In [1]:
import librosa #Import the librosa library, which is used for audio and music analysis.
import librosa.display # Import the librosa.display submodule for displaying audio-related visualizations.
import matplotlib.pyplot as plt # Import the matplotlib.pyplot module for creating plots and visualizations.
import numpy as np # Import numpy as np, Numpy is used for numerical computations.
import scipy as sp # Scipy is used for scientific and technical computing.
from scipy import signal # Import the signal module from scipy for signal processing functions.
import random #provides various random number generators.
from scipy.signal import lfilter, freqz #Imports functions of linear filter and frequency Response of a filter.
from IPython.display import display, Audio, HTML # Import the display, Audio, and HTML classes/functions from the IPython.display module.

In [2]:
def generate_excitation(fs, dur, f0, b, a):
    samples = int(fs * dur)
    periods = int(f0 * dur)
    
    excitation = np.zeros(samples)  # Create an array of zeros to represent the excitation signal

    for i in range(periods):
        start = int(i * fs / f0)  # Calculate the index where the period's positive excitation starts
        excitation[start] = 1.0

        end = int((i + 0.5) * fs / f0)  # Calculate the index where the period's negative excitation starts
        excitation[end] = -1.0

    output = lfilter(b, a, excitation)  # Apply a filter to the excitation signal using coefficients 'b' and 'a'

    return output

In [3]:
def sound(f0,f1,b1):
    envelope = np.exp(-b1*t) # Create an envelope by calculating the exponential decay
    wave = envelope*np.sin(2*np.pi*(f0+(f1-f0)*t)*t) # Generate a waveform by combining the envelope with a sinusoidal wave and the frequency of the sinusoidal wave varies linearly from f0 to f1 over time.
    return wave

In [4]:
def glottal_pulse(f0, t): # Define a function that generates a glottal pulse waveform
    return 0.5*(1-np.cos(2*np.pi*f0*t))

def formant_filter(source, freq, t): # Define a function that generates a glottal pulse waveform
    sigma = 2*b*np.pi/fs
    theta = 2*np.pi*freq/fs
    r = np.exp(-sigma)
    c0 = 2*r*np.cos(theta)
    output = np.zeros_like(source)
    for i in range(2, len(t)):
        output[i] = c0*source[i-1] - r*output[i-1] - r*output[i-2] # Apply the formant filter equation to compute the output at the current time step
    return output

In [None]:
def synthesize_signal(F0, F1, F2, F3, t):
    return np.sin(2 * np.pi * F0 * t) * np.exp(-2j * np.pi * F1 * t) * np.exp(-2j * np.pi * F2 * t) * np.exp(-2j * np.pi * F3 * t)

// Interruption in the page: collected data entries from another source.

-- pv_equiv track=rewrite | github.com/jviszlai/Bayesian-inference-coresets | active_coresets/QBM.py | _gen_states
-- ===== SOURCE A (Python) =====
-- from typing import List, Tuple, Iterable
--
-- def _gen_states(n: int) -> List[Tuple[int]]:
--     """
--     Generate all binary states with length n
--     """
--     bitstrings = []
--     for i in range(int(2**n)):
--         bitstrings.append(f'{i:0{n}b}')
--
--     states = []
--     for bitstr in bitstrings:
--         state = [1 if b == '0' else -1 for b in bitstr]
--         states.append(tuple(state))
--
--     return states
-- ===== SOURCE B (Python) =====
-- from typing import List, Tuple
--
-- def _gen_states(n: int) -> List[Tuple[int]]:
--     """
--     Generate all binary states with length n
--     """
--     if n < 0:
--         return []
--     if n == 0:
--         return [()]
--     return [s + (v,) for s in _gen_states(n - 1) for v in (1, -1)]
-- ===== Notes on version B (the rewrite author's own statement) =====
-- stated objective: simpler
-- what changed: B builds the 2^n states by recursive Cartesian extension (each state of length n-1 extended by 1 and by -1) instead of counting through range(2**n), zero-padded binary string formatting and per-character parsing.
-- intended difference: For n = 0 A returns [(1,)] because f'{0:00b}' still formats 0 as the one-character string '0', while B returns [()], the single empty state, which is the correct set of length-0 states. — e.g. on _gen_states(0): A returns [[1]], B returns [[]]
import Mathlib
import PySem

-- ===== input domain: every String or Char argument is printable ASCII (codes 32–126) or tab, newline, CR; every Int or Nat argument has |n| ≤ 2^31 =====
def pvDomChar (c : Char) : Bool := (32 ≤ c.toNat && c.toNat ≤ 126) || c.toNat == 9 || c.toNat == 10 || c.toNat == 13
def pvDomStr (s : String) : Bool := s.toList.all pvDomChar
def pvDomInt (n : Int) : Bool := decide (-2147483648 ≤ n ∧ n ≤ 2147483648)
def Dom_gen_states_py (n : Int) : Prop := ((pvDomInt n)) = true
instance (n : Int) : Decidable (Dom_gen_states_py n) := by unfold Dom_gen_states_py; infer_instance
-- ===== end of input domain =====

-- B builds the 2^n states by recursive Cartesian extension instead of formatting and
-- parsing zero-padded binary strings; simpler, same cost.


-- ===== PORT A =====
-- hand port of Python's binary formatting: digits of i, MSB first ('' for i = 0)
def pvBinDigits (i : Nat) : List Char :=
  if h : i = 0 then []
  else pvBinDigits (i / 2) ++ [if i % 2 = 0 then '0' else '1']
  decreasing_by exact Nat.div_lt_self (Nat.pos_of_ne_zero h) (by omega)

-- hand port of f'{i:0{w}b}': binary digits of i ('0' for i = 0), zero-padded on the left to width w; exact for i, w ≥ 0
def pvBinPad (i w : Nat) : List Char :=
  let ds := if i = 0 then ['0'] else pvBinDigits i
  List.replicate (w - ds.length) '0' ++ ds

def gen_states_py (n : Int) : List (List Int) :=
  -- int(2**n): 0 for negative n (the float 2**n floors to 0), else 2^n
  let cnt : Nat := if n < 0 then 0 else 2 ^ n.toNat
  let bitstrings : List (List Char) := (List.range cnt).map (fun i => pvBinPad i n.toNat)
  bitstrings.map (fun bitstr => bitstr.map (fun b => if b = '0' then (1 : Int) else -1))

-- ===== PORT B =====
-- Source B's recursion on n, realized structurally on the natural number n.toNat
-- (exact: the recursive branch only runs for n ≥ 1, where n.toNat counts the calls;
-- pvAltGo 0 is Source B's `n == 0` base case)
def pvAltGo : Nat → List (List Int)
  | 0 => [[]]
  | m + 1 => (pvAltGo m).flatMap (fun s => ([1, -1] : List Int).map (fun v => s ++ [v]))

def gen_states_py_alt (n : Int) : List (List Int) :=
  if n < 0 then [] else pvAltGo n.toNat

-- ===== PRECONDITION & SPEC =====
-- For n = 0 A returns [(1,)] because f'{0:00b}' still formats 0 as the one-character
-- string '0', while B returns [()], the single empty state, which is the correct set
-- of length-0 states.
def D_gen_states_py (n : Int) : Prop := n = 0
instance (n : Int) : Decidable (D_gen_states_py n) := by unfold D_gen_states_py; infer_instance

def Spec_gen_states_py (n : Int) (out : List (List Int)) : Prop :=
  ¬ D_gen_states_py n → out = gen_states_py_alt n
instance (n : Int) (out : List (List Int)) : Decidable (Spec_gen_states_py n out) := by
  unfold Spec_gen_states_py; infer_instance

def pvDiffWitness_gen_states_py : Int := (0)
def pvDiffWitnessOut_gen_states_py : (List (List Int)) × (List (List Int)) := ([[1]], [[]])

-- ===== CLAIM (what is proved, stated in full; the proofs are below) =====
def Claim_unchanged_gen_states_py : Prop := ∀ (n : Int), Dom_gen_states_py n → Spec_gen_states_py n (gen_states_py n)
def Claim_changed_gen_states_py : Prop := Dom_gen_states_py (pvDiffWitness_gen_states_py) ∧ D_gen_states_py (pvDiffWitness_gen_states_py) ∧ gen_states_py (pvDiffWitness_gen_states_py) = pvDiffWitnessOut_gen_states_py.1 ∧ gen_states_py_alt (pvDiffWitness_gen_states_py) = pvDiffWitnessOut_gen_states_py.2 ∧ pvDiffWitnessOut_gen_states_py.1 ≠ pvDiffWitnessOut_gen_states_py.2
def Claim_exact_gen_states_py : Prop := ∀ (n : Int), Dom_gen_states_py n → D_gen_states_py n → gen_states_py n ≠ gen_states_py_alt n

-- ===== LEMMAS AND PROOFS =====

-- canonical MSB-first width-w binary representation
def pvBinRep (i : Nat) : Nat → List Char
  | 0 => []
  | w + 1 => pvBinRep (i / 2) w ++ [if i % 2 = 0 then '0' else '1']

lemma pvBinRep_zero (w : Nat) : pvBinRep 0 w = List.replicate w '0' := by
  induction w with
  | zero => rfl
  | succ w ih => simp [pvBinRep, ih, List.replicate_succ' (n := w)]

lemma pvBinPad_eq_binRep : ∀ w, 1 ≤ w → ∀ i, i < 2 ^ w → pvBinPad i w = pvBinRep i w := by
  intro w
  induction w with
  | zero => omega
  | succ w ih =>
    intro _ i hi
    by_cases h0 : i = 0
    · subst h0
      simp [pvBinPad, pvBinRep, pvBinRep_zero, Nat.zero_div]
    · by_cases h1 : i = 1
      · subst h1
        simp [pvBinPad, pvBinRep, pvBinDigits, pvBinRep_zero]
      · -- i ≥ 2, so i / 2 ≥ 1 and w ≥ 1
        have hw : 1 ≤ w := by
          by_contra h
          have : w = 0 := by omega
          subst this; simp at hi; omega
        have hdiv : i / 2 ≠ 0 := by omega
        have hlt : i / 2 < 2 ^ w := by
          have h2 : i < 2 ^ w * 2 := by rw [pow_succ] at hi; omega
          omega
        have ihh := ih hw (i / 2) hlt
        simp only [pvBinPad, if_neg hdiv] at ihh
        rw [pvBinPad, pvBinRep, ← ihh]
        simp only [if_neg h0]
        rw [pvBinDigits]
        simp only [dif_neg h0]
        have hlen : w + 1 - ((pvBinDigits (i / 2)).length + 1)
            = w - (pvBinDigits (i / 2)).length := by omega
        rw [List.length_append, List.length_singleton, hlen, ← List.append_assoc]

lemma pvRangeTwoMul (k : Nat) (g : Nat → List Int) :
    (List.range (2 * k)).map g
      = (List.range k).flatMap (fun j => [g (2 * j), g (2 * j + 1)]) := by
  induction k with
  | zero => simp
  | succ k ih =>
    have : 2 * (k + 1) = (2 * k + 1) + 1 := by ring
    rw [this, List.range_succ, List.range_succ, List.range_succ]
    simp [ih, List.flatMap_append]

-- the character-to-±1 decoding
def pvDec (b : Char) : Int := if b = '0' then 1 else -1

-- the canonical width-m enumeration, in A's order
def pvCanon (m : Nat) : List (List Int) :=
  (List.range (2 ^ m)).map (fun i => (pvBinRep i m).map pvDec)

lemma pvCanon_succ (m : Nat) :
    pvCanon (m + 1) = (pvCanon m).flatMap (fun s => [s ++ [1], s ++ [-1]]) := by
  unfold pvCanon
  have h2 : 2 ^ (m + 1) = 2 * 2 ^ m := by ring
  rw [h2, pvRangeTwoMul]
  simp only [List.flatMap_map]
  apply List.flatMap_congr
  intro j _
  have e0 : (2 * j) / 2 = j := by omega
  have e1 : (2 * j + 1) / 2 = j := by omega
  have o0 : (2 * j) % 2 = 0 := by omega
  have o1 : (2 * j + 1) % 2 = 1 := by omega
  simp [pvBinRep, e0, e1, o0, o1, pvDec]

lemma pvCanon_eq_go : ∀ m : Nat, pvCanon m = pvAltGo m := by
  intro m
  induction m with
  | zero => simp [pvCanon, pvBinRep, pvAltGo]
  | succ m ih =>
    rw [pvAltGo, ← ih, pvCanon_succ]
    apply List.flatMap_congr
    intro s _
    simp

-- ===== VERDICT (by name: the statement is the Claim_ definition above) =====
theorem gen_states_py_spec : Claim_unchanged_gen_states_py := by
  intro n _ hD
  show gen_states_py n = gen_states_py_alt n
  by_cases hneg : n < 0
  · unfold gen_states_py gen_states_py_alt
    simp [if_pos hneg]
  · have hpos : 1 ≤ n.toNat := by
      unfold D_gen_states_py at hD; omega
    unfold gen_states_py gen_states_py_alt
    simp only [if_neg hneg]
    rw [← pvCanon_eq_go n.toNat]
    unfold pvCanon
    simp only [List.map_map]
    apply List.map_congr_left
    intro i hi
    simp only [List.mem_range] at hi
    simp only [Function.comp_apply]
    rw [pvBinPad_eq_binRep n.toNat hpos i hi]
    simp [pvDec]

theorem gen_states_py_changed : Claim_changed_gen_states_py := by
  unfold Claim_changed_gen_states_py
  refine ⟨by decide, by decide, by decide, ?_, by decide⟩
  show gen_states_py_alt 0 = [[]]
  decide

theorem gen_states_py_tight : Claim_exact_gen_states_py := by
  intro n _ hD
  unfold D_gen_states_py at hD; subst hD
  decide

def extract_segment(signal, sample_rate, segment_duration=0.001):
    segment_length = int(sample_rate * segment_duration)  # 1 ms
    start_index = len(signal) // 2 - segment_length // 2
    end_index = start_index + segment_length
    return signal[start_index:end_index]

def compute_magnitude_spectrum(signal, window_length, sample_rate):
    window_size = int(window_length * sample_rate)
    dft = np.fft.fft(signal, n=window_size)
    magnitude_dB = 20 * np.log10(np.abs(dft))
    freq_axis = np.fft.fftfreq(window_size, 1 / sample_rate)
    return magnitude_dB, freq_axis

Use glottal pulse shaping and lip radiation filtering. Add a small amount of aspiration noise
and pitch jitter to enhance naturalness

In [5]:
def glottal_pulse_shaping(f0,t):
    #return glottal_pulse(f0,t)*np.exp(-10*t)
    return 0.5*(1-np.cos(2*np.pi*f0*t))*np.exp(-10*t)
# Create a glottal pulse signal by multiplying the glottal pulse waveform with an exponential decay
def lip_radiation_filter(source, t):
    lip_coeff = 0.01 # Define a coefficient for the lip radiation filter
    lip_out = np.zeros_like(source) # Define a coefficient for the lip radiation filter, zeros_like() function in Python is used to return an array of zeros with the same shape and data type as the array passed to it
    # Apply the lip radiation filter to the source signal
    for i in range(2, len(t)):
        lip_out[i] = (1-lip_coeff)*source[i]+lip_coeff*source[i-1]
    return lip_out

def lip_formant_filter(source,freq,t):
    a, b = formant_filter(freq,t) # Get coefficients for the formant filter based on frequency and tim
    output = np.zeros_like(source)
    for i in range(2, len(t)):
        output[i] = b*source[i-1]-a*output[i-1]-a*output[i-2]
    return output

def aspiration_noise(signal, intensity): # Generate white noise with specified intensity
    noise = np.random.normal(0, intensity, len(signal))
    return signal + noise  # Add the generated noise to the input signal

def pitch_jitter(f0, jitter_factor):
    jitter = np.random.normal(0, jitter_factor, len(t)) # Generate random jitter values and add them to the original pitch values
    return f0 + jitter